闇のカーニバル (Yami no kanibari)
Released: 1982
Director:
Masashi Yamamoto
Starring:
Kumiko Ota
Akemi Edo
Michiro Endo
Chika
Masashi Yamamoto
Running time: 118 min.
Reviewed by Marc Saint-Cyr
The first image that appears is a crosswalk that fills the screen like a giant set of crosshairs. The camera goes to street level, where it captures the bustling streets of Tokyo. As it passes before the crowds of people, some of them look directly into the lens. A disorienting barrage of music and voices from various advertisements flood the soundtrack, eventually becoming increasingly distorted. The sequence soon shifts into night, showing grainy footage of lit-up corridors and storefronts and trash-strewn alleyways. In a dark, claustrophobic room, a band begins performing to a sparse audience of groggy-looking hangers-on. As a woman sings into the microphone, the film’s opening titles appear.
So begins "Carnival in the Night," an early film from Masashi Yamamoto, who directed the counterculture-centered works "Robinson’s Garden" (1987) and "Junk Food" (1997). The singing woman is Kumiko Ota and the closest thing to a main character viewers will get. After the performance, she quits her band and picks up her young son from a daycare. Later, she meets with her ex-husband and leaves the child with him. An excellent piece on the film by Johannes Schönherr at Midnight Eye reveals that Kumiko (called Kumi throughout the film) is her real name, and her real son and ex-husband in fact appear as themselves. Such facts are perhaps not so surprising when you actually watch the film, as its look is very much that of a rough, handheld, zero-budget documentary. While there are fictional segments to the film, very seldom does anything ever feel scripted or simulated, giving the strong impression that Yamamoto simply picked up the first 16mm camera he could find and set off into the streets to record the sketchier denizens and activities of the Tokyo underground. Notably, the audible purring sound of the camera itself can frequently be heard on the soundtrack. Besides Kumi, prominent figures featured throughout "Carnival in the Night" include a dangerous young man named Papou, a girl who captures ravens and tries to sell them to passers-by and a man who draws extremely complex maps of Shinjuku as part of a deranged plan to blow up the entire neighborhood.

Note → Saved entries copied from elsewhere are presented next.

-- A's outer while-loop: copy everything outside tabs blocks, process each block
def aOuter : List String → Bool → List String
  | [], _ => []
  | l :: rest, keep =>
    if pvTabsStart l then
      let ir := aInner rest keep
      l :: (ir.1 ++ aOuter ir.2.1 ir.2.2)
    else l :: aOuter rest keep
  termination_by ls _ => ls.length
  decreasing_by
  · have := (aInner_suffix rest keep).length_le; simp at *; omega
  · simp

def extract_python_only (md : String) : String :=
  let lines := PySem.Str.splitlines md
  if !(lines.any pvTabsStart) then md
  else
    let out := aOuter lines false
    PySem.Str.join "\n" out ++
      (if out.isEmpty || !(PySem.Str.endswith ((PySem.List.pyGet? out (-1)).getD "") "\n")
       then "\n" else "")

-- ===== PORT B =====
-- Source B's state machine step: state (0 outside, 1 scanning, 2 emitting python, 3
-- skipping a section), the kept_python latch, and the output accumulator
def bStep (st : Nat × Bool × List String) (l : String) : Nat × Bool × List String :=
  let s := st.1; let keep := st.2.1; let acc := st.2.2
  if s == 0 then
    (if pvTabsStart l then 1 else 0, keep, l :: acc)
  else if pvIsHeader l then
    if pvIsPyHeader l && !keep then (2, true, l :: acc) else (3, keep, acc)
  else if pvTabsEnd l then (0, keep, l :: acc)
  else if s == 2 then (2, keep, l :: acc)
  else (s, keep, acc)

def extract_python_only_alt (md : String) : String :=
  let lines := PySem.Str.splitlines md
  if !(lines.any pvTabsStart) then md
  else PySem.Str.join "\n" ((lines.foldl bStep (0, false, [])).2.2.reverse) ++ "\n"

-- ===== PRECONDITION & SPEC =====
def Spec_extract_python_only (md : String) (out : String) : Prop := out = extract_python_only_alt md
instance (md : String) (out : String) : Decidable (Spec_extract_python_only md out) := by unfold Spec_extract_python_only; infer_instance

-- ===== CLAIM (what is proved, stated in full; the proofs are below) =====
def Claim_equal_extract_python_only : Prop := ∀ (md : String), Dom_extract_python_only md → Spec_extract_python_only md (extract_python_only md)

-- ===== LEMMAS AND PROOFS =====

theorem aSkip_eq (ls : List String) : aSkip ls = (aCopy ls).2 := by
  induction ls with
  | nil => simp [aSkip, aCopy]
  | cons l rest ih => simp only [aSkip, aCopy]; split <;> simp [ih]

-- the remainder of a copy/skip loop is [] or starts with a stop line
theorem aCopy_rem (ls : List String) :
    (aCopy ls).2 = [] ∨ ∃ l rest, (aCopy ls).2 = l :: rest ∧ (pvIsHeader l || pvTabsEnd l) = true := by
  induction ls with
  | nil => left; simp [aCopy]
  | cons l rest ih =>
    simp only [aCopy]
    split
    · exact ih
    · right; refine ⟨l, rest, rfl, ?_⟩
      rename_i h
      simp only [Bool.and_eq_true, Bool.not_eq_true'] at h
      cases hh : pvIsHeader l <;> cases ht : pvTabsEnd l <;> simp_all

-- on a stop line bStep ignores the (nonzero) state
theorem bStep_stop {s : Nat} (hs : s ≠ 0) {l : String} (h : (pvIsHeader l || pvTabsEnd l) = true)
    (k : Bool) (acc : List String) : bStep (s, k, acc) l = bStep (1, k, acc) l := by
  simp only [bStep]
  have : (s == 0) = false := by simp [hs]
  rcases Bool.or_eq_true _ _ |>.mp h with hh | ht
  · simp [this, hh]
  · by_cases hh : pvIsHeader l = true <;> simp [this, hh, ht]

theorem foldl_stop {s : Nat} (hs : s ≠ 0) (rem : List String)
    (hrem : rem = [] ∨ ∃ l rest, rem = l :: rest ∧ (pvIsHeader l || pvTabsEnd l) = true)
    (k : Bool) (acc : List String) :
    (List.foldl bStep (s, k, acc) rem).2.2 = (List.foldl bStep (1, k, acc) rem).2.2 := by
  rcases hrem with h | ⟨l, rest, rfl, h⟩
  · subst h; rfl
  · simp only [List.foldl_cons, bStep_stop hs h]

-- state 2 over ls = copy the aCopy prefix, then continue from the remainder
theorem copy_fold (ls : List String) (k : Bool) (acc : List String) :
    List.foldl bStep (2, k, acc) ls
      = List.foldl bStep (2, k, (aCopy ls).1.reverse ++ acc) (aCopy ls).2 := by
  induction ls generalizing acc with
  | nil => simp [aCopy]
  | cons l rest ih =>
    simp only [aCopy]
    split
    · rename_i h
      simp only [Bool.and_eq_true, Bool.not_eq_true'] at h
      have hstep : bStep (2, k, acc) l = (2, k, l :: acc) := by
        simp [bStep, h.1, h.2]
      simp only [List.foldl_cons, hstep, ih, List.reverse_cons]
      simp
    · simp

-- state 3 over ls = drop the aSkip prefix, then continue from the remainder
theorem skip_fold (ls : List String) (k : Bool) (acc : List String) :
    List.foldl bStep (3, k, acc) ls = List.foldl bStep (3, k, acc) (aSkip ls) := by
  induction ls with
  | nil => simp [aSkip]
  | cons l rest ih =>
    simp only [aSkip]
    split
    · rename_i h
      simp only [Bool.and_eq_true, Bool.not_eq_true'] at h
      have hstep : bStep (3, k, acc) l = (3, k, acc) := by
        simp [bStep, h.1, h.2]
      simp only [List.foldl_cons, hstep, ih]
    · simp

-- the two main invariants, by strong induction on the number of lines
theorem main_fold (n : Nat) : ∀ ls : List String, ls.length ≤ n →
    (∀ (k : Bool) (acc : List String),
      (List.foldl bStep (0, k, acc) ls).2.2 = (aOuter ls k).reverse ++ acc) ∧
    (∀ (k : Bool) (acc : List String),
      (List.foldl bStep (1, k, acc) ls).2.2
        = (aOuter (aInner ls k).2.1 (aInner ls k).2.2).reverse ++ (aInner ls k).1.reverse ++ acc) := by
  induction n with
  | zero =>
    intro ls hls
    have : ls = [] := List.eq_nil_of_length_eq_zero (Nat.le_zero.mp hls)
    subst this
    constructor <;> intro k acc <;> simp [aOuter, aInner]
  | succ n ih =>
    intro ls hls
    constructor
    · -- C0
      intro k acc
      cases ls with
      | nil => simp [aOuter]
      | cons l rest =>
        simp only [List.length_cons, Nat.succ_le_succ_iff] at hls
        simp only [aOuter, List.foldl_cons]
        by_cases hts : pvTabsStart l = true
        · have hstep : bStep (0, k, acc) l = (1, k, l :: acc) := by simp [bStep, hts]
          simp only [hts, if_pos, hstep]
          rw [(ih rest hls).2 k (l :: acc)]
          simp
        · have hstep : bStep (0, k, acc) l = (0, k, l :: acc) := by
            simp [bStep, hts]
          simp only [hts, if_neg, hstep]
          rw [(ih rest hls).1 k (l :: acc)]
          simp
    · -- C1
      intro k acc
      cases ls with
      | nil => simp [aInner, aOuter]
      | cons l rest =>
        simp only [List.length_cons, Nat.succ_le_succ_iff] at hls
        simp only [aInner, List.foldl_cons]
        by_cases hh : pvIsHeader l = true
        · by_cases hp : (pvIsPyHeader l && !k) = true
          · -- python header: emit, go to state 2
            have hstep : bStep (1, k, acc) l = (2, true, l :: acc) := by
              simp [bStep, hh, hp]
            simp only [hh, hp, if_pos, hstep]
            rw [copy_fold rest true (l :: acc)]
            have hrem := aCopy_rem rest
            have hlen : (aCopy rest).2.length ≤ n := (aCopy_suffix rest).length_le.trans hls
            rw [foldl_stop (by norm_num) _ hrem]
            rw [(ih _ hlen).2 true ((aCopy rest).1.reverse ++ (l :: acc))]
            simp
          · -- other header: skip, go to state 3
            have hstep : bStep (1, k, acc) l = (3, k, acc) := by
              simp only [bStep]
              simp [hh, hp]
            simp only [hh, hp, if_pos, if_neg, hstep]
            rw [skip_fold rest k acc, aSkip_eq]
            have hrem := aCopy_rem rest
            have hlen : (aCopy rest).2.length ≤ n := (aCopy_suffix rest).length_le.trans hls
            rw [foldl_stop (by norm_num) _ hrem]
            rw [(ih _ hlen).2 k acc]
            rw [← aSkip_eq]
            simp
        · by_cases ht : pvTabsEnd l = true
          · have hstep : bStep (1, k, acc) l = (0, k, l :: acc) := by
              simp [bStep, hh, ht]
            simp only [hh, ht, if_neg, if_pos, hstep]
            rw [(ih rest hls).1 k (l :: acc)]
            simp
          · have hstep : bStep (1, k, acc) l = (1, k, acc) := by
              simp [bStep, hh, ht]
            simp only [hh, ht, if_neg, hstep]
            exact (ih rest hls).2 k acc
-- pv_equiv track=rewrite | github.com/windy003/P_Calculator | calculator.py | _fmt_hex
-- ===== SOURCE A (Python) =====
-- def _fmt_hex(s):
--     """每4位加一个空格，从右往左分组"""
--     s = s.upper()
--     groups = []
--     while len(s) > 4:
--         groups.append(s[-4:])
--         s = s[:-4]
--     groups.append(s)
--     return " ".join(reversed(groups))
-- ===== SOURCE B (Python) =====
-- def _fmt_hex(s):
--     """每4位加一个空格，从右往左分组"""
--     s = s.upper()
--     out = []
--     for i, ch in enumerate(reversed(s)):
--         if i % 4 == 0 and i > 0:
--             out.append(" ")
--         out.append(ch)
--     return "".join(out)[::-1]
-- ===== Notes on version B (the rewrite author's own statement) =====
-- stated objective: faster
-- what changed: Replaces the quadratic while-loop that repeatedly slices off the last 4 characters and re-copies the rest by a single character-wise pass over the reversed string that inserts a separator at every nonzero index divisible by 4, then reverses the joined result.
import Mathlib
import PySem

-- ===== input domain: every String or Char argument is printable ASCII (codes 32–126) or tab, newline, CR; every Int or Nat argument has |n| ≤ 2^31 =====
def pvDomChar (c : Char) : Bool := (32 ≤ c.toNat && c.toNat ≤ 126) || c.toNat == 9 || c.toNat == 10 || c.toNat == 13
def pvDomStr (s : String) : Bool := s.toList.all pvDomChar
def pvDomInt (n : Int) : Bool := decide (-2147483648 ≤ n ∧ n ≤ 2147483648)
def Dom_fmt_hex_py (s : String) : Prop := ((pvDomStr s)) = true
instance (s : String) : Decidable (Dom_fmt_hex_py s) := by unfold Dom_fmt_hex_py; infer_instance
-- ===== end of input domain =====

-- B groups the string in one linear character walk over the reversed string with a modular
-- separator counter instead of A's repeated tail slicing (which re-copies the string each
-- iteration); same return value on every string, measurably faster on large inputs.

-- ===== PORT A =====
-- while len(s) > 4: groups.append(s[-4:]); s = s[:-4]   then groups.append(s)
def fmtALoop (cs : List Char) (groups : List (List Char)) : List (List Char) :=
  if 4 < cs.length then
    fmtALoop (PySem.Chars.slice cs none (some (-4)))
             (groups ++ [PySem.Chars.slice cs (some (-4)) none])
  else groups ++ [cs]
termination_by cs.length
decreasing_by
  simp only [PySem.Chars.slice_eq_listSlice,
    PySem.List.slice_to_neg_ofNat cs 4 (by omega), List.length_take]
  omega

def fmt_hex_py (s : String) : String :=
  String.ofList (PySem.Chars.join [' '] (fmtALoop (PySem.Chars.upper s.toList) []).reverse)

-- ===== PORT B =====
-- loop body: if i % 4 == 0 and i > 0: out.append(" "); out.append(ch)
def fmtBStep (out : List Char) (p : Int × Char) : List Char :=
  (if p.1 % 4 = 0 ∧ 0 < p.1 then out ++ [' '] else out) ++ [p.2]

def fmt_hex_py_alt (s : String) : String :=
  String.ofList
    (((PySem.List.enumerate (PySem.Chars.upper s.toList).reverse 0).foldl fmtBStep []).reverse)

-- ===== PRECONDITION & SPEC =====
def Spec_fmt_hex_py (s : String) (out : String) : Prop := out = fmt_hex_py_alt s
instance (s : String) (out : String) : Decidable (Spec_fmt_hex_py s out) := by unfold Spec_fmt_hex_py; infer_instance

-- ===== CLAIM (what is proved, stated in full; the proofs are below) =====
def Claim_equal_fmt_hex_py : Prop := ∀ (s : String), Dom_fmt_hex_py s → Spec_fmt_hex_py s (fmt_hex_py s)

-- ===== LEMMAS AND PROOFS =====

-- canonical grouping of the REVERSED string into 4-chunks from the front
def chunk4 (r : List Char) : List (List Char) :=
  if r.length ≤ 4 then [r] else r.take 4 :: chunk4 (r.drop 4)
termination_by r.length
decreasing_by simp; omega

lemma chunk4_ne_nil (r : List Char) : chunk4 r ≠ [] := by
  unfold chunk4; split <;> simp

-- A's loop produces the reversed 4-chunks of the reversed string, each chunk reversed
lemma fmtALoop_eq (cs : List Char) (groups : List (List Char)) :
    fmtALoop cs groups = groups ++ (chunk4 cs.reverse).map List.reverse := by
  induction cs, groups using fmtALoop.induct with
  | case1 cs groups h IH =>
    rw [fmtALoop, if_pos h, IH]
    have h4 : cs.length - (cs.length - 4) = 4 := by omega
    have hs1 : PySem.Chars.slice cs none (some (-4)) = cs.take (cs.length - 4) := by
      simp [PySem.List.slice_to_neg_ofNat cs 4 (by omega)]
    have hs2 : PySem.Chars.slice cs (some (-4)) none = cs.drop (cs.length - 4) := by
      simp [PySem.List.slice_from_neg_ofNat cs 4 (by omega)]
    rw [hs1, hs2]
    have key : chunk4 cs.reverse
        = (cs.drop (cs.length - 4)).reverse :: chunk4 (cs.take (cs.length - 4)).reverse := by
      rw [chunk4, if_neg (by simp; omega)]
      congr 1
      · rw [List.reverse_drop, h4]
      · congr 1
        rw [List.reverse_take, h4]
    rw [key]
    simp
  | case2 cs groups h =>
    rw [fmtALoop, if_neg h, chunk4, if_pos (by simp; omega)]
    simp

-- B's fold as a structural recursion on the remaining characters
def tailJoin : Int → List Char → List Char
  | _, [] => []
  | n, c :: cs => (if n % 4 = 0 ∧ 0 < n then [' '] else []) ++ c :: tailJoin (n + 1) cs

lemma foldl_fmtBStep (r : List Char) (n : Int) (out : List Char) :
    (PySem.List.enumerate r n).foldl fmtBStep out = out ++ tailJoin n r := by
  induction r generalizing n out with
  | nil => simp [tailJoin]
  | cons c cs IH =>
    rw [PySem.List.enumerate_cons]
    simp only [List.foldl_cons, IH, tailJoin, fmtBStep]
    split <;> simp

lemma tailJoin_no_space (r : List Char) (n : Int)
    (h : ∀ j : Nat, j < r.length → (n + j) % 4 ≠ 0) : tailJoin n r = r := by
  induction r generalizing n with
  | nil => rfl
  | cons c cs IH =>
    have h0 : n % 4 ≠ 0 := by have := h 0 (by simp); simpa using this
    rw [tailJoin, if_neg (by tauto)]
    simp only [List.nil_append, List.cons.injEq, true_and]
    exact IH (n + 1) (fun j hj => by
      have := h (j + 1) (by simpa using Nat.succ_lt_succ hj)
      push_cast at this ⊢
      omega)

lemma tailJoin_eq_join (r : List Char) (hr : r ≠ []) (m : Nat) :
    tailJoin (4 * (m : Int)) r
      = (if 0 < m then [' '] else []) ++ PySem.Chars.join [' '] (chunk4 r) := by
  induction hn : r.length using Nat.strong_induction_on generalizing r m with
  | _ n IH =>
  subst hn
  by_cases hle : r.length ≤ 4
  · obtain ⟨c, cs, rfl⟩ := List.exists_cons_of_ne_nil hr
    rw [chunk4, if_pos hle, PySem.Chars.join_singleton, tailJoin]
    have hcs : tailJoin (4 * (m : Int) + 1) cs = cs := by
      apply tailJoin_no_space
      intro j hj
      simp only [List.length_cons] at hle
      omega
    rw [hcs]
    by_cases hm : 0 < m
    · rw [if_pos (show 4 * (m : Int) % 4 = 0 ∧ 0 < 4 * (m : Int) from ⟨by omega, by omega⟩),
        if_pos hm]
    · rw [if_neg (show ¬(4 * (m : Int) % 4 = 0 ∧ 0 < 4 * (m : Int)) by omega), if_neg hm]
  · have hlen : 4 < r.length := by omega
    obtain ⟨a, r1, rfl⟩ := List.exists_cons_of_ne_nil hr
    obtain ⟨b, r2, rfl⟩ := List.exists_cons_of_ne_nil
      (show r1 ≠ [] by rintro rfl; simp only [List.length_cons, List.length_nil] at hlen; omega)
    obtain ⟨c, r3, rfl⟩ := List.exists_cons_of_ne_nil
      (show r2 ≠ [] by rintro rfl; simp only [List.length_cons, List.length_nil] at hlen; omega)
    obtain ⟨d, rest, rfl⟩ := List.exists_cons_of_ne_nil
      (show r3 ≠ [] by rintro rfl; simp only [List.length_cons, List.length_nil] at hlen; omega)
    have hrest : rest ≠ [] := by
      rintro rfl; simp only [List.length_cons, List.length_nil] at hlen; omega
    have c2 : ¬((4 * (m : Int) + 1) % 4 = 0 ∧ 0 < 4 * (m : Int) + 1) := by omega
    have c3 : ¬((4 * (m : Int) + 1 + 1) % 4 = 0 ∧ 0 < 4 * (m : Int) + 1 + 1) := by omega
    have c4 : ¬((4 * (m : Int) + 1 + 1 + 1) % 4 = 0 ∧ 0 < 4 * (m : Int) + 1 + 1 + 1) := by
      omega
    simp only [tailJoin, if_neg c2, if_neg c3, if_neg c4]
    have e5 : 4 * (m : Int) + 1 + 1 + 1 + 1 = 4 * ((m + 1 : Nat) : Int) := by
      push_cast; ring
    have hlt : rest.length < (a :: b :: c :: d :: rest).length := by
      simp only [List.length_cons]; omega
    have hIH := IH rest.length hlt rest hrest (m + 1) rfl
    rw [e5, hIH]
    have hcond : ¬((a :: b :: c :: d :: rest).length ≤ 4) := Nat.not_le.mpr hlen
    have hch : chunk4 (a :: b :: c :: d :: rest) = [a, b, c, d] :: chunk4 rest := by
      rw [chunk4, if_neg hcond]; rfl
    obtain ⟨q, qs, hq⟩ := List.exists_cons_of_ne_nil (chunk4_ne_nil rest)
    rw [hch, hq, PySem.Chars.join_cons_cons, ← hq]
    by_cases hm : 0 < m
    · rw [if_pos (show 4 * (m : Int) % 4 = 0 ∧ 0 < 4 * (m : Int) from ⟨by omega, by omega⟩),
        if_pos hm, if_pos (show 0 < m + 1 by omega)]
      simp
    · rw [if_neg (show ¬(4 * (m : Int) % 4 = 0 ∧ 0 < 4 * (m : Int)) by omega), if_neg hm,
        if_pos (show 0 < m + 1 by omega)]
      simp

lemma join_append_singleton (sep : List Char) (xs : List (List Char)) (y : List Char)
    (hxs : xs ≠ []) :
    PySem.Chars.join sep (xs ++ [y]) = PySem.Chars.join sep xs ++ sep ++ y := by
  induction xs with
  | nil => exact absurd rfl hxs
  | cons x xs IH =>
    cases xs with
    | nil => simp [PySem.Chars.join_cons_cons, PySem.Chars.join_singleton]
    | cons z zs =>
      rw [List.cons_append, List.cons_append, PySem.Chars.join_cons_cons,
        ← List.cons_append, IH (by simp), PySem.Chars.join_cons_cons]
      simp

lemma join_reverse (parts : List (List Char)) :
    (PySem.Chars.join [' '] parts).reverse
      = PySem.Chars.join [' '] ((parts.map List.reverse).reverse) := by
  induction parts with
  | nil => simp [PySem.Chars.join_nil]
  | cons p ps IH =>
    cases ps with
    | nil => simp [PySem.Chars.join_singleton]
    | cons q qs =>
      rw [PySem.Chars.join_cons_cons]
      have h1 : ((p :: q :: qs).map List.reverse).reverse
          = ((q :: qs).map List.reverse).reverse ++ [p.reverse] := by simp
      rw [h1, join_append_singleton _ _ _ (by simp), ← IH]
      simp

-- ===== VERDICT (by name: the statement is the Claim_ definition above) =====
theorem fmt_hex_py_spec : Claim_equal_fmt_hex_py := by
  intro s _
  unfold Spec_fmt_hex_py fmt_hex_py fmt_hex_py_alt
  rw [fmtALoop_eq, foldl_fmtBStep]
  simp only [List.nil_append]
  by_cases h : (PySem.Chars.upper s.toList).reverse = []
  · rw [h]
    rw [show tailJoin 0 ([] : List Char) = [] from rfl, chunk4]
    simp [PySem.Chars.join_singleton]
  · have h0 : (0 : Int) = 4 * ((0 : Nat) : Int) := by norm_num
    rw [h0, tailJoin_eq_join _ h 0, if_neg (by omega)]
    rw [List.nil_append, join_reverse]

Even though the ripples of influence made by Jean-Luc Godard’s "Breathless" stretch far and wide throughout the film world, "Carnival in the Night" perhaps does the single best job of emulating that revolutionary text’s in-the-moment, anything-goes aesthetic. Just as Godard’s film has been described by its maker as “a documentary about Jean-Paul Belmondo and Jean Seberg,” so too could Yamamoto’s film be called a documentary on Kumi and the ecosystem of characters that surrounds her, comprised of a hodgepodge of strange details and occurrences. Early in the film, Kumi reads a bedtime story to her son, the colorful illustrations and soothing lullaby music of the sequence offering a rare moment of peace and innocence. Not too long afterwards, Kumi dons dark glasses and applies lipstick, transforming herself for the night ahead just as the film itself changes to black-and-white. She visits the would-be bomber in the machine-filled basement where he works and borrows a gun from him, later testing it out by shooting a phone booth window. She visits a man and lies on the floor of his apartment in her underwear in a long passage that is not too distant from the famous portion of Breathless set in Seberg’s room. Kumi is at the center of several more remarkable scenes, including a brief encounter on the streets with a friend of hers named Ruby who tells her an amusing anecdote; a dizzying, sweat-stained dance to a funk song in a gay bar and a grisly moment in a junkyard after she is assaulted by a gang of young men.
Those are just some of the many, many events that "Carnival in the Night" is packed to the brim with. Others include Papou’s unsettling outbursts of violence, the raven girl’s infiltration of a cremation facility and a homoerotic encounter that results in an oddly moving, improvised funeral ceremony. There are several more elements that pass before Yamamoto’s unflinching gaze, all surely best left to be discovered by the unsuspecting viewer. The experience provided by "Carnival in the Night" is frequently jarring, always surprising and, given the down-and-dirty corners of Tokyo that it probes, will likely make you want to take a shower after it ends. But as far as fresh, spontaneous, verité-style filmmaking goes, it is an unparalleled treat.